## What to do
Report each line of the data that contains the string "length".

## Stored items
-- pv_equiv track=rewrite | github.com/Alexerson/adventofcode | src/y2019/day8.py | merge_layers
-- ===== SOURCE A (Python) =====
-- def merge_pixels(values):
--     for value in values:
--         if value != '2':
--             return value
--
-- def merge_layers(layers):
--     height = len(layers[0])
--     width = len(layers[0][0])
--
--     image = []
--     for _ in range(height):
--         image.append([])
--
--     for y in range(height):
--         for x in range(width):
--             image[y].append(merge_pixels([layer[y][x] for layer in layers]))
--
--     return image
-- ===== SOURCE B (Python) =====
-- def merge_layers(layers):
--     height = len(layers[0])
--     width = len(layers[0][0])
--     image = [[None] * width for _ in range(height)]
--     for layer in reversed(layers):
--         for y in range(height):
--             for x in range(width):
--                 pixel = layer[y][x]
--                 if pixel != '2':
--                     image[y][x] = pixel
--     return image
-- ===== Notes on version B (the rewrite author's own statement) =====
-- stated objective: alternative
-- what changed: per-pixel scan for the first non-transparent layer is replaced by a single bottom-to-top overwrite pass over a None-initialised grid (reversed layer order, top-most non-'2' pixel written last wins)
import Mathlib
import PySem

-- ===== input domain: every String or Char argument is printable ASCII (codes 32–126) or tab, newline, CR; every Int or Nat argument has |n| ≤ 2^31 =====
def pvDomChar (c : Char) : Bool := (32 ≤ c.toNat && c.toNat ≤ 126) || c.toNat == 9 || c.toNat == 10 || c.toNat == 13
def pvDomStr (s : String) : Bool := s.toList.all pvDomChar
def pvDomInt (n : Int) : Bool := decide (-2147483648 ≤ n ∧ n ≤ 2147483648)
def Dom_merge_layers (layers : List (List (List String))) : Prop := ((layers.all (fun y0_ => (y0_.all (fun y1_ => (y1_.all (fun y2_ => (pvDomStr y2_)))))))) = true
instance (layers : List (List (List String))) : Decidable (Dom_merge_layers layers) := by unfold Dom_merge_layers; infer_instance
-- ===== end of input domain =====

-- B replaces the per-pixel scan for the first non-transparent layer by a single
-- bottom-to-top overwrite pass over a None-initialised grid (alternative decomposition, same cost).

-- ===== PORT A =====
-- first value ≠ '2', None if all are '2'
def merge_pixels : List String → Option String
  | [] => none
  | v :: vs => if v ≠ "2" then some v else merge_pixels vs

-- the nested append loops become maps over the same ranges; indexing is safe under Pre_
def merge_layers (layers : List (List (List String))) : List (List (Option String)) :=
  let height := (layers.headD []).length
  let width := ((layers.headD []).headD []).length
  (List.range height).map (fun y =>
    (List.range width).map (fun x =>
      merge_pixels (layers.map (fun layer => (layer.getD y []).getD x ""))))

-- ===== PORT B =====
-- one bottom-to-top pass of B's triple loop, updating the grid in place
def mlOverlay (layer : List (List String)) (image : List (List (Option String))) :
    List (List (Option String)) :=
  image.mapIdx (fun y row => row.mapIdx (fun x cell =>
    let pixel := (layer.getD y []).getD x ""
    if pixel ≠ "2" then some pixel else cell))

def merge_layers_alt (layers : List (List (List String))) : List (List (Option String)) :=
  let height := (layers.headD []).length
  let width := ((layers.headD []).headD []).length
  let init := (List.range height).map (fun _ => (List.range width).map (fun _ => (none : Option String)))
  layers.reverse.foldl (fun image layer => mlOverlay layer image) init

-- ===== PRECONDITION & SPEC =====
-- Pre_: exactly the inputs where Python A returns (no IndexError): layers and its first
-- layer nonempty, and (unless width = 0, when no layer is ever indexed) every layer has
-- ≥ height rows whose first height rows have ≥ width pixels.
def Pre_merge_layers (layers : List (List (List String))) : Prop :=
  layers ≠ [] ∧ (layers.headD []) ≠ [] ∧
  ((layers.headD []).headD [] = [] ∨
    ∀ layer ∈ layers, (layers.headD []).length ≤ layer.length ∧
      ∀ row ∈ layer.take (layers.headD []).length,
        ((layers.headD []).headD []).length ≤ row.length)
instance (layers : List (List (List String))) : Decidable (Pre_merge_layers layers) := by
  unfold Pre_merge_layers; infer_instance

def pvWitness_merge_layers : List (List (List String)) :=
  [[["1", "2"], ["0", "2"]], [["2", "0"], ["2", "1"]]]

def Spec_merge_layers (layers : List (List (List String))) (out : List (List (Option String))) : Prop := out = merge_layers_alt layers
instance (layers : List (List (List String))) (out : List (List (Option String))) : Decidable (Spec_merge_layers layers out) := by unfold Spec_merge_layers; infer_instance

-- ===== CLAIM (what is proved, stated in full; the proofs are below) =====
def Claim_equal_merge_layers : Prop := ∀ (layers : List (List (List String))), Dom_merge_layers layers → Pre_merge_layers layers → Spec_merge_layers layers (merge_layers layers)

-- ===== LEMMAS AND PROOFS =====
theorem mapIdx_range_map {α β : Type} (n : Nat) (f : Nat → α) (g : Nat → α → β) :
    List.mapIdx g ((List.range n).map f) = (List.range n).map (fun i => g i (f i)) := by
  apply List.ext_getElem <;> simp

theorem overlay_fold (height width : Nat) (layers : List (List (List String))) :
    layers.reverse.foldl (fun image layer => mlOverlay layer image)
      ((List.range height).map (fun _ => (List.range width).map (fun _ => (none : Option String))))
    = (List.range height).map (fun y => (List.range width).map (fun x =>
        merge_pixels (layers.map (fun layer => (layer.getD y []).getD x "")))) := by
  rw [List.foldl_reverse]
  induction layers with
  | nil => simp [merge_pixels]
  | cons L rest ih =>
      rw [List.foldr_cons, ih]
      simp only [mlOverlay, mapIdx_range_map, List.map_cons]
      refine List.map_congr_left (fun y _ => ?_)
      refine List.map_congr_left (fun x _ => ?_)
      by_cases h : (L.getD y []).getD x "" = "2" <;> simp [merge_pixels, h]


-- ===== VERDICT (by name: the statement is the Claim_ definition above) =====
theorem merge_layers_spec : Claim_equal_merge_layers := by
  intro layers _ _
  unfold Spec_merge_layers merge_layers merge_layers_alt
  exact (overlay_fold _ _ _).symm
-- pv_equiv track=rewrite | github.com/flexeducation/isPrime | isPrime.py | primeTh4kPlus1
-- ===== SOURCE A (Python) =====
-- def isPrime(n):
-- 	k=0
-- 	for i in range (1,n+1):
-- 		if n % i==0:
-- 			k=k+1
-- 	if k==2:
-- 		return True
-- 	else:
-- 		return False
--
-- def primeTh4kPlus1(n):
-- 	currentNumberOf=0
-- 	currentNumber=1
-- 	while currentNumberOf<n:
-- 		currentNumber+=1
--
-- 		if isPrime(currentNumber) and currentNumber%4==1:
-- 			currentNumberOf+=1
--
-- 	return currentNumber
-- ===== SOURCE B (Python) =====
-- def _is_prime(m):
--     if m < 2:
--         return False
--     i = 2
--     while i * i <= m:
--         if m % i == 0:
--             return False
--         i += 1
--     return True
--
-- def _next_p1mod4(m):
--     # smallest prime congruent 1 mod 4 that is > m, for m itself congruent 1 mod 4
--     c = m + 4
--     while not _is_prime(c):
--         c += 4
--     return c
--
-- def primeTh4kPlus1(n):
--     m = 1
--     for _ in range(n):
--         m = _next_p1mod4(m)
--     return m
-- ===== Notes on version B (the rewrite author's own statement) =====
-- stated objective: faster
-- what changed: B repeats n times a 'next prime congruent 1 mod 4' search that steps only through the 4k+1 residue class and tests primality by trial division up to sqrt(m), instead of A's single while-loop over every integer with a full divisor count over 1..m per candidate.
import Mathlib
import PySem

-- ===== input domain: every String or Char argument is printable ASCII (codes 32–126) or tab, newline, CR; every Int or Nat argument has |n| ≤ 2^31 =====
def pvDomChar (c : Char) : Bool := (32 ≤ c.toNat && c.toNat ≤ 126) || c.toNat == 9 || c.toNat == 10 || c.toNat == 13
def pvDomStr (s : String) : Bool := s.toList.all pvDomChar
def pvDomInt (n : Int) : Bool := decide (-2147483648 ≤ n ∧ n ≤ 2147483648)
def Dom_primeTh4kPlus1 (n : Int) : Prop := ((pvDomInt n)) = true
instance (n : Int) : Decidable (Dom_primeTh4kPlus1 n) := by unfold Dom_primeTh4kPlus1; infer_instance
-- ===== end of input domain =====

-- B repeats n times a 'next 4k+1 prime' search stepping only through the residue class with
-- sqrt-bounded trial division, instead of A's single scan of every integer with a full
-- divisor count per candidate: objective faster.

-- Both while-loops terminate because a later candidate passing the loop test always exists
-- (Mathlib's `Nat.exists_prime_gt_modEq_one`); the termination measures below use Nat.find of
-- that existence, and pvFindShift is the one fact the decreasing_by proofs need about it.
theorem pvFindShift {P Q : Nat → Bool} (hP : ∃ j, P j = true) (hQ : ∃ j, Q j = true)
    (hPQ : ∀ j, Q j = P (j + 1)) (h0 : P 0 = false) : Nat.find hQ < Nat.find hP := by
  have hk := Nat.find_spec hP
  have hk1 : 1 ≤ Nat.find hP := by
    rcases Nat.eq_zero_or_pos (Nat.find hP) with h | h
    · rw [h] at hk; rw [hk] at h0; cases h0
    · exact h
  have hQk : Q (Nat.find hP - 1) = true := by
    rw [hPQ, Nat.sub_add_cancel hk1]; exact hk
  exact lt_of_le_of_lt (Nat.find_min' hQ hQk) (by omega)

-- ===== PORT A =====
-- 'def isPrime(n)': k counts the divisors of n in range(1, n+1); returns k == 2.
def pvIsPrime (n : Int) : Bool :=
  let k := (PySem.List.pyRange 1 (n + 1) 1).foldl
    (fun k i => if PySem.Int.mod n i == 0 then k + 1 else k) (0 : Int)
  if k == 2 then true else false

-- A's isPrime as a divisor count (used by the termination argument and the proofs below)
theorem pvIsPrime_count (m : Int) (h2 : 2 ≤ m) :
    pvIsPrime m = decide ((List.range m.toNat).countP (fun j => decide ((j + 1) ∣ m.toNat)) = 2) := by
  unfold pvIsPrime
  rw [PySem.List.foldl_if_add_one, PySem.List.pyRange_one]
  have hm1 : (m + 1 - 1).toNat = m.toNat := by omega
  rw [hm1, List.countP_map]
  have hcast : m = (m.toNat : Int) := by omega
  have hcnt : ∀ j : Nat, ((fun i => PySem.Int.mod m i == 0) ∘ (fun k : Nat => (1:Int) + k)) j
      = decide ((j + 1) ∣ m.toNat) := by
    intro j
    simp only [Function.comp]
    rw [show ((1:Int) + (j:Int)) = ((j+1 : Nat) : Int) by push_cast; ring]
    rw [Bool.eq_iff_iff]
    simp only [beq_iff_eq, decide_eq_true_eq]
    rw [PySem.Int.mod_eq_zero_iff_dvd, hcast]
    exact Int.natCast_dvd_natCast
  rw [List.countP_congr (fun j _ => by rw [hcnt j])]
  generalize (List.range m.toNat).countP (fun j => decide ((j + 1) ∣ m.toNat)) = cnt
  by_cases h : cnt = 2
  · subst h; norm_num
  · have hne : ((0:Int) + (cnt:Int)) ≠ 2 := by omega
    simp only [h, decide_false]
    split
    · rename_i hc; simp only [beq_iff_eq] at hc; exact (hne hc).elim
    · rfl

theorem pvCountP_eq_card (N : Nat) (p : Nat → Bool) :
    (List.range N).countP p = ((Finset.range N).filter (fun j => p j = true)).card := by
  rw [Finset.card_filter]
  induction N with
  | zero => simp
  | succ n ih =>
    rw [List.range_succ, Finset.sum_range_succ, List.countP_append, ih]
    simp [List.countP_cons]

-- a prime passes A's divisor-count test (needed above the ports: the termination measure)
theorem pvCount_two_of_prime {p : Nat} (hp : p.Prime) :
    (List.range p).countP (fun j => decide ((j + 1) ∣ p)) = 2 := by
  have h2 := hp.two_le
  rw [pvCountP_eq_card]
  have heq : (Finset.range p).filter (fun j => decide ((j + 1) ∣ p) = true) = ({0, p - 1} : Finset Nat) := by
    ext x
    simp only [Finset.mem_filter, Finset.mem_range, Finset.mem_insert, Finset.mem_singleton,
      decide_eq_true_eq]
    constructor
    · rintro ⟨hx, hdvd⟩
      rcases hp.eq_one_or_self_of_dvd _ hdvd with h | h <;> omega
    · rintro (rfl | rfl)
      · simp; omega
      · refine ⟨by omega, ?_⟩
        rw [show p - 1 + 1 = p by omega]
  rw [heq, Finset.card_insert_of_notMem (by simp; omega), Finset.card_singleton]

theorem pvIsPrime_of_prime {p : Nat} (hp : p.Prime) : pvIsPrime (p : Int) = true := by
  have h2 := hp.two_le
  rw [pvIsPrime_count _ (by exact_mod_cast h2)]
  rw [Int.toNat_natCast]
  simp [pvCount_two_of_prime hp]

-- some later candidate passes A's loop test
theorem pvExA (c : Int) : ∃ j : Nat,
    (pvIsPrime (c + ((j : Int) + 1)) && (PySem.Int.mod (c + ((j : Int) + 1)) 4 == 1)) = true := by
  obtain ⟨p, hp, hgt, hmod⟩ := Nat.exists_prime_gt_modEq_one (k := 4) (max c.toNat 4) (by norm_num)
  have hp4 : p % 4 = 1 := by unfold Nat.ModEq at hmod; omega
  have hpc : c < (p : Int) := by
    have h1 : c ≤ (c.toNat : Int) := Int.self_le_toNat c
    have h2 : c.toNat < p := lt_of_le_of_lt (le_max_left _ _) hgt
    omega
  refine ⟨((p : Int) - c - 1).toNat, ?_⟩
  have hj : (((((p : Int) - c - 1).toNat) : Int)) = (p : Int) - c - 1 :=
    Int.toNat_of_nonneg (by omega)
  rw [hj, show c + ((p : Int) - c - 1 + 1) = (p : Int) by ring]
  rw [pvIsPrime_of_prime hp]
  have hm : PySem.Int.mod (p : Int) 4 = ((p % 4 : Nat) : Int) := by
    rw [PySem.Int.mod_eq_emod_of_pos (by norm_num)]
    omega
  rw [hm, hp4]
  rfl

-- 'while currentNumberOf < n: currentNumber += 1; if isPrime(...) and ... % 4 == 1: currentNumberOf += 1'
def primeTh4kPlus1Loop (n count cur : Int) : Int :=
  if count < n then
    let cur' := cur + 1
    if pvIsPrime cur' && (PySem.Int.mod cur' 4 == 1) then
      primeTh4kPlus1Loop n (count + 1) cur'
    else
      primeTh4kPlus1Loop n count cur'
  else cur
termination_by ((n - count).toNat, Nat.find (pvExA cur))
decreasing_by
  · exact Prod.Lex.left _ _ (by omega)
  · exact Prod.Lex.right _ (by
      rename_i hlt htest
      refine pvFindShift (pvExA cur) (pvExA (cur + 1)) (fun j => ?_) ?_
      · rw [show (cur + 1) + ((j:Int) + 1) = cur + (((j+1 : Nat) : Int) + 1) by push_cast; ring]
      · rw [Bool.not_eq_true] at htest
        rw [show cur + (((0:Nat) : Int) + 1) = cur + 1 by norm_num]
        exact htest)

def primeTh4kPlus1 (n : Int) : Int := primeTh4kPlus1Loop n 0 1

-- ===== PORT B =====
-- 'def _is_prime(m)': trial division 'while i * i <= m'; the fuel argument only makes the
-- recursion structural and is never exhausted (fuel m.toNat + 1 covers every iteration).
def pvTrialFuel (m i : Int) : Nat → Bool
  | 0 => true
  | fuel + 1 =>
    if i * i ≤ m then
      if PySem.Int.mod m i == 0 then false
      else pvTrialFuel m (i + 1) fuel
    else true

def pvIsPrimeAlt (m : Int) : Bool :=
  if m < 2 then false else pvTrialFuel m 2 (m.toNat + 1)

## Result of the task
  let height := (layers.headD []).length
  let width := ((layers.headD []).headD []).length
  let height := (layers.headD []).length
  let width := ((layers.headD []).headD []).length
    ∀ layer ∈ layers, (layers.headD []).length ≤ layer.length ∧
      ∀ row ∈ layer.take (layers.headD []).length,
        ((layers.headD []).headD []).length ≤ row.length)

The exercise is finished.